In October, media reported government authorities arrested hundreds of suspects following violence resulting from a controversial social media post coinciding with the Durga Puja festival (see sections 2.a. and 6). In Rangpur authorities arrested 60 men whose families claimed they were innocent, and men in another seven villages went into hiding due to fears of arbitrary arrest. News outlets reported some ruling Awami League officials blamed opposition parties BNP and Jamaat-e-Islami for the anti-Hindu violence; some BNP officials in turn blamed the Awami League and alleged the government used anti-Hindu violence as a pretext to blame, target, and detain opposition party members.

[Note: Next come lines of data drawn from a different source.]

-- ---- A's fold computes exactly the zip of keySeqC with the items ----
theorem pvFoldA (l : List (String × String × String)) :
    ∀ (pre : List Char) (used : PySem.Set String) (d : PySem.Dict String String)
      (lines : List String),
      (∀ p ∈ l, p.1.toList ≠ []) → pvInvP pre used →
      (l.foldl pvStepA (d, used, lines)).1
        = ((keySeqC pre (l.map pvBaseChar)).zip l).foldl
            (fun d kp => d.insert kp.1 kp.2.2.2) d ∧
      (l.foldl pvStepA (d, used, lines)).2.2
        = lines ++ ((keySeqC pre (l.map pvBaseChar)).zip l).map
            (fun kp => "- " ++ kp.1 ++ ": " ++ kp.2.2.1) := by
  induction l with
  | nil => intro pre used d lines _ _; exact ⟨rfl, by simp [keySeqC]⟩
  | cons p l ih =>
    intro pre used d lines hne hInv
    obtain ⟨ch, rest, hp⟩ : ∃ ch rest, p.1.toList = ch :: rest := by
      cases h : p.1.toList with
      | nil => exact absurd h (hne p List.mem_cons_self)
      | cons a b => exact ⟨a, b, rfl⟩
    have hbc : pvBaseChar p = PySem.Chars.lowerChar ch := by
      simp [pvBaseChar, hp]
    have hstep : pvStepA (d, used, lines) p =
        (d.insert (pvKeyOf (PySem.Chars.lowerChar ch) (pre.count (PySem.Chars.lowerChar ch))) p.2.2,
         PySem.Set.add used (pvKeyOf (PySem.Chars.lowerChar ch) (pre.count (PySem.Chars.lowerChar ch))),
         lines ++ ["- " ++ pvKeyOf (PySem.Chars.lowerChar ch) (pre.count (PySem.Chars.lowerChar ch))
           ++ ": " ++ p.2.1]) := by
      simp only [pvStepA, hp, pvBase_eq, pvStep_keyP hInv]
    simp only [List.foldl_cons, hstep, List.map_cons, hbc, keySeqC, List.zip_cons_cons,
      List.foldl_cons, List.map_cons]
    have := ih (pre ++ [PySem.Chars.lowerChar ch])
      (PySem.Set.add used (pvKeyOf (PySem.Chars.lowerChar ch) (pre.count (PySem.Chars.lowerChar ch))))
      (d.insert (pvKeyOf (PySem.Chars.lowerChar ch) (pre.count (PySem.Chars.lowerChar ch))) p.2.2)
      (lines ++ ["- " ++ pvKeyOf (PySem.Chars.lowerChar ch) (pre.count (PySem.Chars.lowerChar ch))
        ++ ": " ++ p.2.1])
      (fun q hq => hne q (List.mem_cons_of_mem _ hq)) (pvInvP_step hInv _)
    refine ⟨this.1, ?_⟩
    rw [this.2]
    simp

theorem pvOfList_single_inj : Function.Injective (fun c : Char => String.ofList [c]) := by
  intro a b hab
  simpa using congrArg String.toList hab

-- ===== VERDICT (by name: the statement is the Claim_ definition above) =====
theorem map_assets_py_spec : Claim_equal_map_assets_py := by
  intro al _ hPre
  unfold Spec_map_assets_py map_assets_py map_assets_py_alt
  set L := PySem.List.sorted al (fun x => PySem.Str.lower x.1) false with hL
  have hne : ∀ p ∈ L, p.1.toList ≠ [] := by
    intro p hp hnil
    apply hPre p ((PySem.List.mem_sorted al _ false p).mp hp)
    apply String.toList_inj.mp
    rw [hnil]
    rfl
  have hbases : L.map (fun p => pvBaseOf p.1)
      = (L.map pvBaseChar).map (fun c => String.ofList [c]) := by
    rw [List.map_map]
    apply List.map_congr_left
    intro p hp
    cases h : p.1.toList with
    | nil => exact absurd h (hne p hp)
    | cons c cs => simp [pvBaseOf, pvBaseChar, h, pvBase_eq]
  set bs := L.map pvBaseChar with hbs
  have hkeys : (PySem.List.enumerate (L.map fun p => pvBaseOf p.1)).map
      (fun jb => pvKeyB jb.2
        ((PySem.List.slice (L.map fun p => pvBaseOf p.1) none (some jb.1)).count jb.2))
      = keySeqC [] bs := by
    rw [hbases]
    apply List.ext_getElem
    · simp [PySem.List.length_enumerate, length_keySeqC]
    · intro k h1 h2
      have hk : k < bs.length := by simpa [PySem.List.length_enumerate] using h1
      rw [List.getElem_map]
      rw [PySem.List.getElem_enumerate]
      have hslice : PySem.List.slice (bs.map fun c => String.ofList [c]) none (some ((0 : Int) + k))
          = (bs.map fun c => String.ofList [c]).take k := by
        have : (0 : Int) + (k : Int) = ((k : Nat) : Int) := by ring
        rw [this, PySem.List.slice_to_natCast]
      rw [hslice]
      have hget : (bs.map fun c => String.ofList [c])[k]'(by simpa using hk)
          = String.ofList [bs[k]] := by simp
      rw [getElem_keySeqC bs [] k hk]
      simp only [hget, ← List.map_take]
      rw [List.count_map_of_injective _ _ pvOfList_single_inj]
      simp [pvKeyOf]
  have hInv0 : pvInvP [] PySem.Set.empty := by
    intro s
    constructor
    · intro h; simp [PySem.Set.empty] at h
    · rintro ⟨c, j, _, hj⟩
      simp at hj
  obtain ⟨h1, h2⟩ := pvFoldA L [] PySem.Set.empty PySem.Dict.empty [] hne hInv0
  simp only [h1, h2, hkeys, List.nil_append]
  rfl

Pretrial Detention: According to statistics released by the Department of Prisons in April, 80 percent of prisoners in the country were in prison either as pretrial detainees or on remand. Arbitrary and lengthy pretrial detention continued due to bureaucratic inefficiencies, limited resources, lax enforcement of pretrial rules, and corruption. Lawyers attributed the overuse of arbitrary and stringent laws such as the DSA, which have low rates of bail provisions, as another explanation for the high numbers of pretrial detentions. In some cases the length of pretrial detention equaled or exceeded the sentence for the alleged crime.